# May Meeting



## Maple (20/5/11)

Guys,
Just a reminder that the May meeting we will going through the experiment (and more importantly - the results) of the Chill vs No Chill brew.

Explanation of what, why, and how will be discussed, but we want you to see how much, if any difference it can may make. Blind tasting of course, and see if you can pick the method.

See you there!


----------



## Fourstar (20/5/11)

Maple said:


> Blind tasting of course, and see if you can pick the method.



... and pick the brewer too! 

The plan is to bring a couple of L down of each from myself and Maple so there should be more than enough to go around between tastings.


----------



## Wolfy (20/5/11)

Fourstar said:


> ... and pick the brewer too!


Has Maple learned to brew without using Rye, or is that guess going to be easy?


----------



## Maple (20/5/11)

Wolfy said:


> Has Maple learned to brew without using Rye, or is that guess going to be easy?


This was a limited edition, and now the 3rd time no rye has been imparted.* I felt soo wrong doing it, was kinda cool.

*during the mashing process.


----------



## Fourstar (20/5/11)

Wolfy said:


> Has Maple learned to brew without using Rye, or is that guess going to be easy?

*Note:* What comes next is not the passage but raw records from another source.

-- pv_equiv track=rewrite | github.com/yellowcooln/meshcore-gui-serial | meshcore_gui/services/route_builder.py | _find_contact_by_adv_name
-- ===== SOURCE A (Python) =====
-- from typing import Dict, List, Optional
--
-- def _find_contact_by_adv_name(
--     name: str, contacts: Dict,
-- ) -> Optional[tuple]:
--     """Find a contact by advertised name (case-insensitive).
--
--     Mirrors the matching logic of
--     :meth:`SharedData.get_contact_by_name` but operates on the
--     snapshot contacts dict directly.
--
--     Args:
--         name:     Display name to search for.
--         contacts: Contact dict from snapshot.
--
--     Returns:
--         ``(pubkey, contact_dict)`` tuple or ``None``.
--     """
--     if not name:
--         return None
--     name_lower = name.lower()
--     # Exact match first
--     for key, contact in contacts.items():
--         if contact.get('adv_name', '') == name:
--             return (key, contact)
--     # Case-insensitive fallback
--     for key, contact in contacts.items():
--         if contact.get('adv_name', '').lower() == name_lower:
--             return (key, contact)
--     return None
-- ===== SOURCE B (Python) =====
-- def _find_contact_by_adv_name(name, contacts):
--     if not name:
--         return None
--     name_lower = name.lower()
--     cand = None
--     for key, contact in contacts.items():
--         adv = contact.get('adv_name', '')
--         if adv == name:
--             return (key, contact)
--         if cand is None and adv.lower() == name_lower:
--             cand = (key, contact)
--     return cand
-- ===== Notes on version B (the rewrite author's own statement) =====
-- stated objective: alternative
-- what changed: Single pass that returns on the first exact match and remembers the first case-insensitive candidate, instead of two full scans over contacts.
import Mathlib
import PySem

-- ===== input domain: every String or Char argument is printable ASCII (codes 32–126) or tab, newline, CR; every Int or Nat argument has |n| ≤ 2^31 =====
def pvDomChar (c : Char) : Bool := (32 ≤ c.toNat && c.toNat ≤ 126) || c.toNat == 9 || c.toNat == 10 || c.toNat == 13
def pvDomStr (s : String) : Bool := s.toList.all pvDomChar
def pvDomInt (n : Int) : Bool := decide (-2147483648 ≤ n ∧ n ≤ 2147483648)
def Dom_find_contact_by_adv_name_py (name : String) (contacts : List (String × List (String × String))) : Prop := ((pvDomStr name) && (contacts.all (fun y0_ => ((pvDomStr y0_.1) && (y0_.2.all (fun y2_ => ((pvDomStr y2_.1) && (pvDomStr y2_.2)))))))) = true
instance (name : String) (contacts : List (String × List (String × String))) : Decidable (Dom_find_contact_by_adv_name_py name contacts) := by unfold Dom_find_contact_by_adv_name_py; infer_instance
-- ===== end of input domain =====

-- B replaces A's two scans with a single pass (exact match returns immediately; first case-insensitive match is remembered): same result by a different traversal.


-- ===== PORT A =====
-- A: two passes — exact match first, then case-insensitive fallback.
def pvALoop1 (name : String) : List (String × List (String × String)) → Option (String × (List (String × String)))
  | [] => none
  | (key, contact) :: rest =>
    if PySem.Dict.getD (PySem.Dict.mk contact) "adv_name" "" = name then some (key, contact)
    else pvALoop1 name rest

def pvALoop2 (nameLower : String) : List (String × List (String × String)) → Option (String × (List (String × String)))
  | [] => none
  | (key, contact) :: rest =>
    if PySem.Str.lower (PySem.Dict.getD (PySem.Dict.mk contact) "adv_name" "") = nameLower then some (key, contact)
    else pvALoop2 nameLower rest

def find_contact_by_adv_name_py (name : String) (contacts : List (String × List (String × String))) : Option (String × (List (String × String))) :=
  if name = "" then none
  else
    let nameLower := PySem.Str.lower name
    match pvALoop1 name contacts with
    | some r => some r
    | none => pvALoop2 nameLower contacts

-- ===== PORT B =====
-- B: one pass; return on exact match, remember the first case-insensitive candidate.
def pvBLoop (name nameLower : String) (cand : Option (String × (List (String × String)))) : List (String × List (String × String)) → Option (String × (List (String × String)))
  | [] => cand
  | (key, contact) :: rest =>
    let adv := PySem.Dict.getD (PySem.Dict.mk contact) "adv_name" ""
    if adv = name then some (key, contact)
    else if cand = none ∧ PySem.Str.lower adv = nameLower then
      pvBLoop name nameLower (some (key, contact)) rest
    else pvBLoop name nameLower cand rest

def find_contact_by_adv_name_py_alt (name : String) (contacts : List (String × List (String × String))) : Option (String × (List (String × String))) :=
  if name = "" then none
  else pvBLoop name (PySem.Str.lower name) none contacts

-- ===== PRECONDITION & SPEC =====
def Spec_find_contact_by_adv_name_py (name : String) (contacts : List (String × List (String × String))) (out : Option (String × (List (String × String)))) : Prop := out = find_contact_by_adv_name_py_alt name contacts
instance (name : String) (contacts : List (String × List (String × String))) (out : Option (String × (List (String × String)))) : Decidable (Spec_find_contact_by_adv_name_py name contacts out) := by unfold Spec_find_contact_by_adv_name_py; infer_instance

-- ===== CLAIM (what is proved, stated in full; the proofs are below) =====
def Claim_equal_find_contact_by_adv_name_py : Prop := ∀ (name : String) (contacts : List (String × List (String × String))), Dom_find_contact_by_adv_name_py name contacts → Spec_find_contact_by_adv_name_py name contacts (find_contact_by_adv_name_py name contacts)

-- ===== LEMMAS AND PROOFS =====
theorem pvBLoop_char (name nameLower : String) (cand : Option (String × (List (String × String)))) (l : List (String × List (String × String))) :
    pvBLoop name nameLower cand l =
      match pvALoop1 name l with
      | some r => some r
      | none => match cand with
        | some c => some c
        | none => pvALoop2 nameLower l := by
  induction l generalizing cand with
  | nil => cases cand <;> simp [pvBLoop, pvALoop1, pvALoop2]
  | cons hd rest ih =>
    obtain ⟨key, contact⟩ := hd
    by_cases hx : PySem.Dict.getD (PySem.Dict.mk contact) "adv_name" "" = name
    · simp [pvBLoop, pvALoop1, hx]
    · by_cases hc : cand = none
      · subst hc
        by_cases hl : PySem.Str.lower (PySem.Dict.getD (PySem.Dict.mk contact) "adv_name" "") = nameLower
        · simp [pvBLoop, pvALoop1, pvALoop2, hx, hl, ih]
        · simp [pvBLoop, pvALoop1, pvALoop2, hx, hl, ih]
      · obtain ⟨c, rfl⟩ := Option.ne_none_iff_exists'.mp hc
        simp [pvBLoop, pvALoop1, hx, ih]

-- ===== VERDICT (by name: the statement is the Claim_ definition above) =====
theorem find_contact_by_adv_name_py_spec : Claim_equal_find_contact_by_adv_name_py := by
  intro name contacts _
  unfold Spec_find_contact_by_adv_name_py find_contact_by_adv_name_py find_contact_by_adv_name_py_alt
  by_cases h : name = ""
  · simp [h]
  · simp only [h, if_false, pvBLoop_char]
-- pv_equiv track=rewrite | github.com/jonassibbesen/vgrna-project-paper | scripts/python/imprinting_analysis/make_plots.py | bin_values
-- ===== SOURCE A (Python) =====
-- import bisect
--
-- def bin_values(xs, bins):
--     assert(list(bins) == sorted(bins))
--     assert(len(bins) > 1)
--     counts = [0 for b in range(len(bins) - 1)]
--     for x in xs:
--         i = bisect.bisect(bins, x)
--         if i == 0:
--             i += 1
--         if i == len(bins):
--             i -= 1
--         counts[i - 1] += 1
--     return counts
-- ===== SOURCE B (Python) =====
-- def bin_values(xs, bins):
--     assert(list(bins) == sorted(bins))
--     assert(len(bins) > 1)
--     counts = [0] * (len(bins) - 1)
--     j = 0
--     for x in sorted(xs):
--         while j < len(bins) and bins[j] <= x:
--             j += 1
--         i = j
--         if i == 0:
--             i = 1
--         if i == len(bins):
--             i = len(bins) - 1
--         counts[i - 1] += 1
--     return counts
-- ===== Notes on version B (the rewrite author's own statement) =====
-- stated objective: alternative
-- what changed: Replaces A's per-element bisect binary search over bins (in input order) with sorting a copy of xs once and sweeping a single monotone pointer through bins, exploiting that the bin index only grows as x grows.
import Mathlib
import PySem

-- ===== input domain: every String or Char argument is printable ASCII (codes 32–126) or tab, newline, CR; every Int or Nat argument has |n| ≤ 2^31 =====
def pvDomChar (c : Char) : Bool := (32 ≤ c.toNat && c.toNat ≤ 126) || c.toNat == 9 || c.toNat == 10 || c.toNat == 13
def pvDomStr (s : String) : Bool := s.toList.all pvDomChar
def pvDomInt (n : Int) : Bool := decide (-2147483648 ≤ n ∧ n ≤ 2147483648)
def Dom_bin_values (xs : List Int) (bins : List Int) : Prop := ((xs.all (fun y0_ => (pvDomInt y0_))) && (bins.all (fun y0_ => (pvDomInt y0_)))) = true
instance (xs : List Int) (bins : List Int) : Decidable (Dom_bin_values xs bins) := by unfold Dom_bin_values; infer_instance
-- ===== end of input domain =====

-- B replaces A's per-element binary search by one sort of xs plus a single monotone
-- pointer sweep through bins (same counts; objective: alternative decomposition).


-- ===== PORT A =====
-- loop body of A: i = bisect.bisect(bins, x) (= PySem.List.bisectRight), the two
-- clamps, then counts[i-1] += 1 (a read-then-set)
def pvStepA (bins : List Int) (counts : List Int) (x : Int) : List Int :=
  let i := PySem.List.bisectRight bins x
  let i := if i = 0 then i + 1 else i
  let i := if i = bins.length then i - 1 else i
  counts.set (i - 1) (counts.getD (i - 1) 0 + 1)

def bin_values (xs : List Int) (bins : List Int) : List Int :=
  xs.foldl (pvStepA bins) ((List.range (bins.length - 1)).map (fun _ => (0 : Int)))

-- ===== PORT B =====
-- the inner 'while j < len(bins) and bins[j] <= x: j += 1' loop of Source B
def advanceJ (bins : List Int) (x : Int) (j : Nat) : Nat :=
  if j < bins.length ∧ bins.getD j 0 ≤ x then advanceJ bins x (j + 1) else j
termination_by bins.length - j
decreasing_by omega

-- loop body of Source B: advance the pointer, clamp, counts[i-1] += 1
def pvStepB (bins : List Int) (st : Nat × List Int) (x : Int) : Nat × List Int :=
  let j := advanceJ bins x st.1
  let i := if j = 0 then 1 else j
  let i := if i = bins.length then bins.length - 1 else i
  (j, st.2.set (i - 1) (st.2.getD (i - 1) 0 + 1))

def bin_values_alt (xs : List Int) (bins : List Int) : List Int :=
  ((PySem.List.sorted xs (fun x => x) false).foldl (pvStepB bins)
    (0, List.replicate (bins.length - 1) (0 : Int))).2

-- ===== PRECONDITION & SPEC =====
-- Pre_ excludes exactly the inputs on which A's asserts raise AssertionError:
-- bins not ascending, or len(bins) < 2.
def Pre_bin_values (xs : List Int) (bins : List Int) : Prop :=
  List.Pairwise (· ≤ ·) bins ∧ 1 < bins.length
instance (xs : List Int) (bins : List Int) : Decidable (Pre_bin_values xs bins) := by unfold Pre_bin_values; infer_instance

def pvWitness_bin_values : List Int × List Int := ([0, 5, -2, 3], [0, 3, 10])

def Spec_bin_values (xs : List Int) (bins : List Int) (out : List Int) : Prop := out = bin_values_alt xs bins
instance (xs : List Int) (bins : List Int) (out : List Int) : Decidable (Spec_bin_values xs bins out) := by unfold Spec_bin_values; infer_instance

-- ===== CLAIM (what is proved, stated in full; the proofs are below) =====
def Claim_equal_bin_values : Prop := ∀ (xs : List Int) (bins : List Int), Dom_bin_values xs bins → Pre_bin_values xs bins → Spec_bin_values xs bins (bin_values xs bins)

-- ===== LEMMAS AND PROOFS =====

-- the counts index a value x falls into, and the increment of one slot
def pvSlot (bins : List Int) (x : Int) : Nat :=
  let i := PySem.List.bisectRight bins x
  let i := if i = 0 then i + 1 else i
  let i := if i = bins.length then i - 1 else i
  i - 1

def pvInc (c : List Int) (k : Nat) : List Int := c.set k (c.getD k 0 + 1)

theorem pvInc_comm (c : List Int) (a b : Nat) : pvInc (pvInc c a) b = pvInc (pvInc c b) a := by
  by_cases hab : a = b
  · subst hab; rfl
  · unfold pvInc
    rw [List.set_comm _ _ hab]
    congr 2
    · simp [List.getD, List.getElem?_set, hab]
    · simp [List.getD, List.getElem?_set, Ne.symm hab]

theorem pvStepA_eq (bins : List Int) :
    pvStepA bins = fun c x => pvInc c (pvSlot bins x) := rfl

theorem bin_values_eq_foldl (xs bins : List Int) :
    bin_values xs bins
      = xs.foldl (fun c x => pvInc c (pvSlot bins x))
          (List.replicate (bins.length - 1) (0 : Int)) := by
  unfold bin_values
  rw [pvStepA_eq, show (List.range (bins.length - 1)).map (fun _ => (0 : Int))
        = List.replicate (bins.length - 1) (0 : Int) by
      simpa using (List.map_const (l := List.range (bins.length - 1)) (b := (0 : Int)))]

theorem advanceJ_eq (bins : List Int) (x : Int) (hs : List.Pairwise (· ≤ ·) bins) :
    ∀ (n j : Nat), bins.length - j ≤ n → j ≤ PySem.List.bisectRight bins x →
      advanceJ bins x j = PySem.List.bisectRight bins x := by
  have hle := (PySem.List.bisectRight_spec bins x hs).1
  have h2 := (PySem.List.bisectRight_spec bins x hs).2.1
  have h3 := (PySem.List.bisectRight_spec bins x hs).2.2
  intro n
  induction n with
  | zero =>
    intro j hn hj
    rw [advanceJ, if_neg (by intro h; omega)]
    omega
  | succ n ih =>
    intro j hn hj
    rw [advanceJ]
    split
    · rename_i h
      obtain ⟨hjl, hbx⟩ := h
      rw [List.getD_eq_getElem _ _ hjl] at hbx
      have hjbr : j < PySem.List.bisectRight bins x := by
        by_contra hc
        have := h3 j hjl (by omega)
        omega
      exact ih (j + 1) (by omega) (by omega)
    · rename_i h
      by_cases hjl : j < bins.length
      · have hbx : ¬ bins.getD j 0 ≤ x := fun hx => h ⟨hjl, hx⟩
        rw [List.getD_eq_getElem _ _ hjl] at hbx
        have : ¬ j < PySem.List.bisectRight bins x := by
          intro hlt; exact hbx (h2 j hjl hlt)
        omega
      · omega

theorem bisectRight_mono (bins : List Int) (hs : List.Pairwise (· ≤ ·) bins)
    {x y : Int} (hxy : x ≤ y) :
    PySem.List.bisectRight bins x ≤ PySem.List.bisectRight bins y := by
  by_contra hc
  push_neg at hc
  have hlx := (PySem.List.bisectRight_spec bins x hs).1
  have h2x := (PySem.List.bisectRight_spec bins x hs).2.1
  have h3y := (PySem.List.bisectRight_spec bins y hs).2.2
  have hylen : PySem.List.bisectRight bins y < bins.length := by omega
  have hb1 := h2x _ hylen hc
  have hb2 := h3y _ hylen (Nat.le_refl _)
  omega

theorem pvStepB_eq (bins : List Int) (hs : List.Pairwise (· ≤ ·) bins)
    (st : Nat × List Int) (x : Int) (hj : st.1 ≤ PySem.List.bisectRight bins x) :
    pvStepB bins st x = (PySem.List.bisectRight bins x, pvInc st.2 (pvSlot bins x)) := by
  simp only [pvStepB, advanceJ_eq bins x hs bins.length st.1 (by omega) hj]
  have : (if (if PySem.List.bisectRight bins x = 0 then 1 else PySem.List.bisectRight bins x) = bins.length
            then bins.length - 1
            else (if PySem.List.bisectRight bins x = 0 then 1 else PySem.List.bisectRight bins x)) - 1
          = pvSlot bins x := by
    simp only [pvSlot]
    split_ifs <;> omega
  rw [this]
  rfl

theorem foldB_eq (bins : List Int) (hs : List.Pairwise (· ≤ ·) bins) :
    ∀ (l : List Int), List.Pairwise (· ≤ ·) l →
      ∀ (j : Nat) (c : List Int),
      (∀ y ∈ l, j ≤ PySem.List.bisectRight bins y) →
      (l.foldl (pvStepB bins) (j, c)).2
        = l.foldl (fun c x => pvInc c (pvSlot bins x)) c := by
  intro l
  induction l with
  | nil => intro _ _ _ _; rfl
  | cons x t ih =>
    intro hp j c hb
    obtain ⟨hx, ht⟩ := List.pairwise_cons.mp hp
    rw [List.foldl_cons, List.foldl_cons,
      pvStepB_eq bins hs (j, c) x (hb x (List.mem_cons_self))]
    exact ih ht _ _ (fun y hy => bisectRight_mono bins hs (hx y hy))

-- ===== VERDICT (by name: the statement is the Claim_ definition above) =====
theorem bin_values_spec : Claim_equal_bin_values := by
  intro xs bins _ hpre
  obtain ⟨hs, _⟩ := hpre
  unfold Spec_bin_values bin_values_alt
  rw [bin_values_eq_foldl]
  rw [foldB_eq bins hs _ (by simpa using PySem.List.sorted_pairwise xs (fun x => x))
      0 _ (fun y _ => Nat.zero_le _)]
  exact @List.Perm.foldl_eq _ _ (fun c x => pvInc c (pvSlot bins x)) _ _
    ⟨fun c a b => pvInc_comm c (pvSlot bins a) (pvSlot bins b)⟩
    (PySem.List.sorted_perm xs (fun x => x) false).symm _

Its ok, dont worry! He had a support network. I held his hand throughout the brewing process to make sure he wouldnt relapse. He did break down a few times, had a nervous shake and was sweating like a heroin addict but my reassuring words let him know everything would be OK. B)


----------



## Maple (20/5/11)

Fourstar said:


> Its ok, dont worry! He had a support network. I held his hand throughout the brewing process to make sure he wouldnt relapse. He did break down a few times, had a nervous shake and was sweating like a heroin addict but my reassuring words let him know everything would be OK. B)


I did mean to thank you for helping me through it, but yeah. It was a bit scary. All's well that ends well though, he was feeding me rye grains to pacify the inner demons.

But in all seriousness, it should be an interesting result, and keen to here what the club thinks.


----------



## Charlievee (25/5/11)

Great night, thanks guys. The beer in question was VERY well made too. I also tasted a few from the members there. They were also of an excellent quality. I think I've found my second home..... Regards, CV


----------